Return the Dividend
The author argues Adobe and PayPal would see stock price benefits and higher fair value if they switched from buybacks to dividends.
- Switching from buybacks to dividends lowers asset duration and risk.
- Lower risk and duration should raise the fair value and benefit stock prices.
I believe that there's a compelling case to be made that if companies like Adobe or Paypal were to switch to dividends, away from buybacks, their stock prices would benefit.
This has to do with the terminal nature of buybacks. Making the switch to dividends lowers the duration of the asset, lowers risk, which should raise the fair value of the asset.
Curious what you guys think.
That may be true. Much more expensive to short. That being said, the management and the board are confident in the future of the business, buyback are FAR more accretive. Then in five years after buying back 50% of the shares outstanding you can pay a dividend.

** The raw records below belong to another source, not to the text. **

theorem pv_inv (t : List Char)
    (ht : ∀ c ∈ t, PySem.Chars.isalpha c = true ∨ PySem.Chars.isspace c = true) :
    ∀ ws cur,
      pvFin (t.foldl pvStepB' (ws, pyCapitalize cur.reverse)) =
        ws ++ (pvTok t cur).map pyCapitalize := by
  induction t with
  | nil =>
    intro ws cur
    simp only [List.foldl_nil, pvTok, pvFin]
    by_cases hc : cur.isEmpty = true
    · have hn : cur = [] := by simpa [List.isEmpty_iff] using hc
      subst hn; simp [pyCapitalize]
    · rw [if_neg (by rw [pv_cap_isEmpty]; simpa using hc), if_neg hc]
      simp
  | cons c rest ih =>
    intro ws cur
    have hrest : ∀ d ∈ rest, PySem.Chars.isalpha d = true ∨ PySem.Chars.isspace d = true :=
      fun d hd => ht d (by simp [hd])
    by_cases hs : PySem.Chars.isspace c = true
    · have hflush : pvStepB' (ws, pyCapitalize cur.reverse) c
          = (if cur.isEmpty then ws else ws ++ [pyCapitalize cur.reverse], []) := by
        simp only [pvStepB', hs, if_true, pv_cap_isEmpty, List.isEmpty_reverse]
      rw [List.foldl_cons, hflush]
      simp only [pvTok, hs, if_true]
      by_cases hc : cur.isEmpty = true
      · have hn : cur = [] := by simpa [List.isEmpty_iff] using hc
        subst hn
        simp only [List.isEmpty_nil, if_true]
        exact ih hrest ws []
      · rw [if_neg hc, if_neg (by simpa [List.isEmpty_iff] using hc)]
        have := ih hrest (ws ++ [pyCapitalize cur.reverse]) []
        rw [show pyCapitalize ([] : List Char).reverse = [] from rfl] at this
        rw [this]
        simp
    · have ha : PySem.Chars.isalpha c = true := by
        rcases ht c (by simp) with h | h
        · exact h
        · exact absurd h (by simpa using hs)
      have hstep : pvStepB' (ws, pyCapitalize cur.reverse) c
          = (ws, pyCapitalize ((c :: cur).reverse)) := by
        simp only [pvStepB', hs, Bool.false_eq_true, if_false, ha, if_true,
          List.reverse_cons, pv_cap_snoc, pv_cap_isEmpty]
      rw [List.foldl_cons, hstep]
      simp only [pvTok, hs, Bool.false_eq_true, if_false]
      exact ih hrest ws (c :: cur)

theorem pv_stepB_eq (st : List (List Char) × List Char) (c : Char) :
    pvStepB st c = if pvKeep c then pvStepB' st (pvSigma c) else st := by
  by_cases hd : c = '-'
  · subst hd
    simp [pvStepB, pvStepB', pvKeep, pvSigma,
      show PySem.Chars.isalpha '-' = false from by decide,
      show PySem.Chars.isspace '-' = false from by decide,
      show PySem.Chars.isspace ' ' = true from by decide]
  · by_cases hu : c = '_'
    · subst hu
      simp [pvStepB, pvStepB', pvKeep, pvSigma,
        show PySem.Chars.isalpha '_' = false from by decide,
        show PySem.Chars.isspace '_' = false from by decide,
        show PySem.Chars.isspace ' ' = true from by decide]
    · have hs2 : pvSigma c = c := by simp [pvSigma, hd, hu]
      by_cases ha : PySem.Chars.isalpha c = true
      · have hs : PySem.Chars.isspace c = false := by
          by_cases h : PySem.Chars.isspace c = true
          · exact absurd ha (by simp [pv_space_not_alpha h])
          · simpa using h
        simp [pvStepB, pvStepB', pvKeep, hs2, ha, hs]
      · by_cases hs : PySem.Chars.isspace c = true
        · simp [pvStepB, pvStepB', pvKeep, hs2, ha, hs]
        · simp [pvStepB, pvKeep, ha, hs, hd, hu]

theorem pv_join_ne_nil (ws : List (List Char)) (h : ∀ w ∈ ws, w ≠ []) (hne : ws ≠ []) :
    PySem.Chars.join [' '] ws ≠ [] := by
  cases ws with
  | nil => exact absurd rfl hne
  | cons w ws2 =>
    cases ws2 with
    | nil => rw [PySem.Chars.join_singleton]; exact h w (by simp)
    | cons w2 r => rw [PySem.Chars.join_cons_cons]; simp

-- ===== VERDICT (by name: the statement is the Claim_ definition above) =====
theorem parse_handwriting_spec : Claim_equal_parse_handwriting := by
  intro s _
  simp only [Spec_parse_handwriting, parse_handwriting, parse_handwriting_alt]
  rw [pv_replace_single, pv_replace_single, List.map_map]
  rw [show ((fun c => if c = '_' then ' ' else c) ∘ fun c => if c = '-' then ' ' else c) = pvSigma by
    funext c; by_cases h1 : c = '-' <;> by_cases h2 : c = '_' <;> simp [pvSigma, h1, h2]]
  rw [List.filter_map]
  rw [show ((fun c => PySem.Chars.isalpha c || PySem.Chars.isspace c) ∘ pvSigma) = pvKeep by
    funext c
    by_cases h1 : c = '-'
    · subst h1; decide
    · by_cases h2 : c = '_'
      · subst h2; decide
      · have e1 : (c == '-') = false := beq_eq_false_iff_ne.mpr h1
        have e2 : (c == '_') = false := beq_eq_false_iff_ne.mpr h2
        simp [pvSigma, pvKeep, h1, h2, e1, e2]]
  have hAS : ∀ d ∈ (s.toList.filter pvKeep).map pvSigma,
      PySem.Chars.isalpha d = true ∨ PySem.Chars.isspace d = true := by
    intro d hd
    rcases List.mem_map.mp hd with ⟨c, hcmem, rfl⟩
    have hk : pvKeep c = true := (List.mem_filter.mp hcmem).2
    by_cases h1 : c = '-'
    · subst h1; right; decide
    · by_cases h2 : c = '_'
      · subst h2; right; decide
      · rw [show pvSigma c = c by simp [pvSigma, h1, h2]]
        simp only [pvKeep, h1, h2, Bool.or_eq_true, beq_iff_eq, or_false] at hk
        exact hk
  have hWords := pv_tok_words ((s.toList.filter pvKeep).map pvSigma) [] (by simp)
  simp only [pv_split₀_eq_tok]
  rw [pv_tok_roundtrip _ hWords]
  have hB : s.toList.foldl pvStepB (([] : List (List Char)), ([] : List Char))
      = ((s.toList.filter pvKeep).map pvSigma).foldl pvStepB' ([], []) := by
    calc s.toList.foldl pvStepB ([], [])
        = s.toList.foldl (fun st c => if pvKeep c then pvStepB' st (pvSigma c) else st) ([], []) :=
          PySem.List.foldl_congr_mem _ _ _ _ (fun acc x _ => pv_stepB_eq acc x)
      _ = (s.toList.filter pvKeep).foldl (fun st c => pvStepB' st (pvSigma c)) ([], []) :=
          PySem.List.foldl_if_eq_foldl_filter _ _ _ _
      _ = ((s.toList.filter pvKeep).map pvSigma).foldl pvStepB' ([], []) :=
          (List.foldl_map).symm
  rw [hB]
  have hfin :
      (if (((s.toList.filter pvKeep).map pvSigma).foldl pvStepB' ([], [])).2.isEmpty then
        (((s.toList.filter pvKeep).map pvSigma).foldl pvStepB' ([], [])).1
      else
        (((s.toList.filter pvKeep).map pvSigma).foldl pvStepB' ([], [])).1 ++
          [(((s.toList.filter pvKeep).map pvSigma).foldl pvStepB' ([], [])).2])
      = (pvTok ((s.toList.filter pvKeep).map pvSigma) []).map pyCapitalize := by
    have h := pv_inv _ hAS [] []
    simpa [pvFin] using h
  rw [hfin]
  have hNE : ∀ w ∈ (pvTok ((s.toList.filter pvKeep).map pvSigma) []).map pyCapitalize, w ≠ [] := by
    intro w hw
    rcases List.mem_map.mp hw with ⟨v, hv, rfl⟩
    have hvne := (hWords v hv).1
    cases v with
    | nil => exact absurd rfl hvne
    | cons d r => simp [pyCapitalize]
  by_cases hW : (pvTok ((s.toList.filter pvKeep).map pvSigma) []).map pyCapitalize = []
  · rw [hW, PySem.Chars.join_nil]
    simp
  · rw [if_neg (by simpa [List.length_eq_zero_iff] using pv_join_ne_nil _ hNE hW)]
    rw [if_neg (by simpa [List.isEmpty_iff] using hW)]
-- pv_equiv track=rewrite | github.com/PrimarisEquilibrium/LeetCode-Progress | CodeWars/5kyu/Alpha.py | alphanumeric
-- ===== SOURCE A (Python) =====
-- import string
--
-- def alphanumeric(password):
--     if password == "":
--         return False
--     else:
--         valid = f"{string.ascii_letters}{string.digits}"
--         for i in password:
--             if i not in valid:
--                 return False
--         return True
-- ===== SOURCE B (Python) =====
-- def alphanumeric(password):
--     return password.isalnum()
-- ===== Notes on version B (the rewrite author's own statement) =====
-- stated objective: idiomatic
-- what changed: Replaces the empty-string guard plus explicit per-character membership loop over a hand-built 62-character valid string with a single str.isalnum() call, which on the ASCII domain decides non-empty-and-all-alphanumeric in one builtin pass.
import Mathlib
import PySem

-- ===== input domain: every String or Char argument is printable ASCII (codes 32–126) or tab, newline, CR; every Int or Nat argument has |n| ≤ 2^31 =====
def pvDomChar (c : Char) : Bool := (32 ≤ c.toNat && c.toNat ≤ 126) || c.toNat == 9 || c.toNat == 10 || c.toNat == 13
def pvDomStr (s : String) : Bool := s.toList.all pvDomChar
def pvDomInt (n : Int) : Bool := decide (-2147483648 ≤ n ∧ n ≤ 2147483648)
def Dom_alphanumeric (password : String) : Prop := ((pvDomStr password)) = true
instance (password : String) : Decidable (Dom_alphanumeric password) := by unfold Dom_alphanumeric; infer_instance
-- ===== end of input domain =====

-- B replaces A's empty-string guard and per-character membership loop over a hand-built
-- valid-character string with a single idiomatic str.isalnum() call.


-- ===== PORT A =====
-- valid = string.ascii_letters + string.digits, as its list of characters
def pvValid : List Char := ['a','b','c','d','e','f','g','h','i','j','k','l','m','n','o','p','q','r','s','t','u','v','w','x','y','z','A','B','C','D','E','F','G','H','I','J','K','L','M','N','O','P','Q','R','S','T','U','V','W','X','Y','Z','0','1','2','3','4','5','6','7','8','9']

-- the 'for i in password: if i not in valid: return False' loop (early return on a bad char)
def pvAlphaLoop : List Char → Bool
  | [] => true
  | c :: rest => if pvValid.contains c = false then false else pvAlphaLoop rest

def alphanumeric (password : String) : Bool :=
  if password == "" then false else pvAlphaLoop password.toList

-- ===== PORT B =====
def alphanumeric_alt (password : String) : Bool :=
  PySem.Str.strIsalnum password

-- ===== PRECONDITION & SPEC =====
def Spec_alphanumeric (password : String) (out : Bool) : Prop := out = alphanumeric_alt password
instance (password : String) (out : Bool) : Decidable (Spec_alphanumeric password out) := by unfold Spec_alphanumeric; infer_instance

-- ===== CLAIM (what is proved, stated in full; the proofs are below) =====
def Claim_equal_alphanumeric : Prop := ∀ (password : String), Dom_alphanumeric password → Spec_alphanumeric password (alphanumeric password)

-- ===== LEMMAS AND PROOFS =====
theorem pvValid_contains_eq_isalnum (c : Char) : pvValid.contains c = PySem.Chars.isalnum c := by
  have h : ∀ d : Char, (c = d) ↔ (c.toNat = d.toNat) :=
    fun d => ⟨fun e => by rw [e], fun e => Char.ext (UInt32.toNat_inj.mp e)⟩
  simp only [pvValid, PySem.Chars.isalnum, PySem.Chars.isalpha, PySem.Chars.isdigit,
    PySem.Chars.isupper, PySem.Chars.islower,
    List.contains_eq_mem, List.mem_cons, List.not_mem_nil, or_false,
    Char.le_def, UInt32.le_iff_toNat_le, h, Char.toNat]
  rw [Bool.eq_iff_iff]
  simp only [Bool.or_eq_true, Bool.and_eq_true, decide_eq_true_eq]
  simp
  omega

theorem pvAlphaLoop_eq_all (l : List Char) : pvAlphaLoop l = l.all PySem.Chars.isalnum := by
  induction l with
  | nil => rfl
  | cons c rest ih =>
      simp only [pvAlphaLoop, List.all_cons, pvValid_contains_eq_isalnum, ih]
      cases PySem.Chars.isalnum c <;> simp

-- ===== VERDICT (by name: the statement is the Claim_ definition above) =====
theorem alphanumeric_spec : Claim_equal_alphanumeric := by
  intro password _
  unfold Spec_alphanumeric alphanumeric alphanumeric_alt PySem.Str.strIsalnum PySem.Chars.strIsalnum
  by_cases h : password = ""
  · subst h; simp
  · have ht : password.toList ≠ [] := by
      simpa [String.toList_eq_nil_iff] using h
    simp [h, pvAlphaLoop_eq_all, ht]
-- pv_equiv track=rewrite | github.com/derrynknife/RePyability | repyability/rbd/min_path_sets.py | minimalise_path_sets
-- ===== SOURCE A (Python) =====
-- def minimalise_path_sets(path_sets: list[set]) -> list[set]:
--     """Returns only the minimal path-sets
--
--     i.e. Discards all path-sets that are a superset of any of the other
--     path-sets.
--
--     Parameters
--     ----------
--     path_sets : list[set]
--         All path-sets to minimalise
--     """
--     minimal_path_sets = []
--     for path_set in path_sets:
--         is_path_set_minimal = True  # Assume path-set is minimal
--         for other_path_set in path_sets:
--             if path_set == other_path_set:
--                 # Don't consider the same path-set
--                 continue
--             if path_set.issuperset(other_path_set):
--                 # Discard path_set as it's non-minimal (other_path_set is a
--                 # subset of this path_set)
--                 is_path_set_minimal = False
--                 break
--         if is_path_set_minimal:
--             minimal_path_sets.append(path_set)
--     return minimal_path_sets
-- ===== SOURCE B (Python) =====
-- def minimalise_path_sets(path_sets: list[set]) -> list[set]:
--     """Returns only the minimal path-sets (sort-by-size scan)."""
--     n = len(path_sets)
--     order = sorted(range(n), key=lambda i: len(path_sets[i]))
--     minimal_so_far = []
--     keep = []
--     for i in order:
--         s = path_sets[i]
--         if not any(s > m for m in minimal_so_far):
--             minimal_so_far.append(s)
--             keep.append(i)
--     return [s for i, s in enumerate(path_sets) if i in keep]
-- ===== Notes on version B (the rewrite author's own statement) =====
-- stated objective: alternative
-- what changed: B replaces A's all-pairs superset scan by sorting the sets by cardinality and sweeping once, keeping each set unless it is a proper superset of an already-kept set, then re-emitting the kept sets in original input order.
import Mathlib
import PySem

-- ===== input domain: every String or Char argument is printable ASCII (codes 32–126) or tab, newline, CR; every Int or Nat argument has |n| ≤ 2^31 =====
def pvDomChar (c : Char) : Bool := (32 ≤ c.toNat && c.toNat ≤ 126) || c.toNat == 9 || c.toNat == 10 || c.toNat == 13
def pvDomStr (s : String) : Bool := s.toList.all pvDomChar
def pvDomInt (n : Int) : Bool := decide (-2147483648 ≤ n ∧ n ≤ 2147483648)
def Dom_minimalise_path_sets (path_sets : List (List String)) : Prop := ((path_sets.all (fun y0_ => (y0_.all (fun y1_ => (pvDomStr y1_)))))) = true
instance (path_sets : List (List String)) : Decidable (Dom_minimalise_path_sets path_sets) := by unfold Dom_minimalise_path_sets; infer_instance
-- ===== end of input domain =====

-- B replaces A's all-pairs scan by a sort-by-cardinality sweep that keeps each set unless it is a
-- proper superset of an already-kept set, then emits the kept sets in original order (objective: alternative).
-- Inner List String values denote Python sets (distinct elements); all set operations are PySem.Set.

-- ===== PORT A =====
-- inner 'for other_path_set in path_sets' loop with its break
def pvInnerA (x : List String) : List (List String) → Bool
  | [] => true
  | y :: ys =>
      if PySem.Set.equal x y then pvInnerA x ys
      else if PySem.Set.issuperset x y then false
      else pvInnerA x ys

def minimalise_path_sets (path_sets : List (List String)) : List (List String) :=
  path_sets.foldl (fun acc x => if pvInnerA x path_sets then acc ++ [x] else acc) []

-- ===== PORT B =====
-- len(s) of a set-denoting list (the Python value is a set; ofList normalises possible duplicates)
def pvCard (s : List String) : Int := ((PySem.Set.ofList s).length : Int)

-- Python 's > m' on sets: proper superset
def pvPropSup (s m : List String) : Bool := PySem.Set.issuperset s m && !(PySem.Set.issubset s m)

-- the 'for i, s in pairs' loop of Source B
def pvScanB : List (Int × List String) → List (List String) → List Int → List Int
  | [], _, keep => keep
  | (i, s) :: rest, msf, keep =>
      if msf.any (fun m => pvPropSup s m) then pvScanB rest msf keep
      else pvScanB rest (msf ++ [s]) (keep ++ [i])

def minimalise_path_sets_alt (path_sets : List (List String)) : List (List String) :=
  let pairs := PySem.List.sorted (PySem.List.enumerate path_sets) (fun p => pvCard p.2) false
  let keep := pvScanB pairs [] []
  (PySem.List.enumerate path_sets).foldl
    (fun acc p => if keep.contains p.1 then acc ++ [p.2] else acc) []

-- ===== PRECONDITION & SPEC =====
def Spec_minimalise_path_sets (path_sets : List (List String)) (out : List (List String)) : Prop := out = minimalise_path_sets_alt path_sets
instance (path_sets : List (List String)) (out : List (List String)) : Decidable (Spec_minimalise_path_sets path_sets out) := by unfold Spec_minimalise_path_sets; infer_instance

-- ===== CLAIM (what is proved, stated in full; the proofs are below) =====
def Claim_equal_minimalise_path_sets : Prop := ∀ (path_sets : List (List String)), Dom_minimalise_path_sets path_sets → Spec_minimalise_path_sets path_sets (minimalise_path_sets path_sets)

-- ===== LEMMAS AND PROOFS =====

-- x has a proper subset (as sets) among the members of l
def pvHasB (l : List (List String)) (x : List String) : Bool := l.any (fun y => pvPropSup x y)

Very true! Absolutely agree that the true risk could be way overstated based on perception.
That said, I think id be way more inclined to own Adobe (for instance) if I 'knew' that I'd get 50% of my money back in the next 5 years vs hoping the business still looks resilient heading into years 6 through 10.
From the enterprise perspective - I’m sure they’d prefer their shareholders be the long term holders that look to minimize tax expense.
From the individual investor perspective - I agree, I’d appreciate if my holdings would return concrete value every quarter.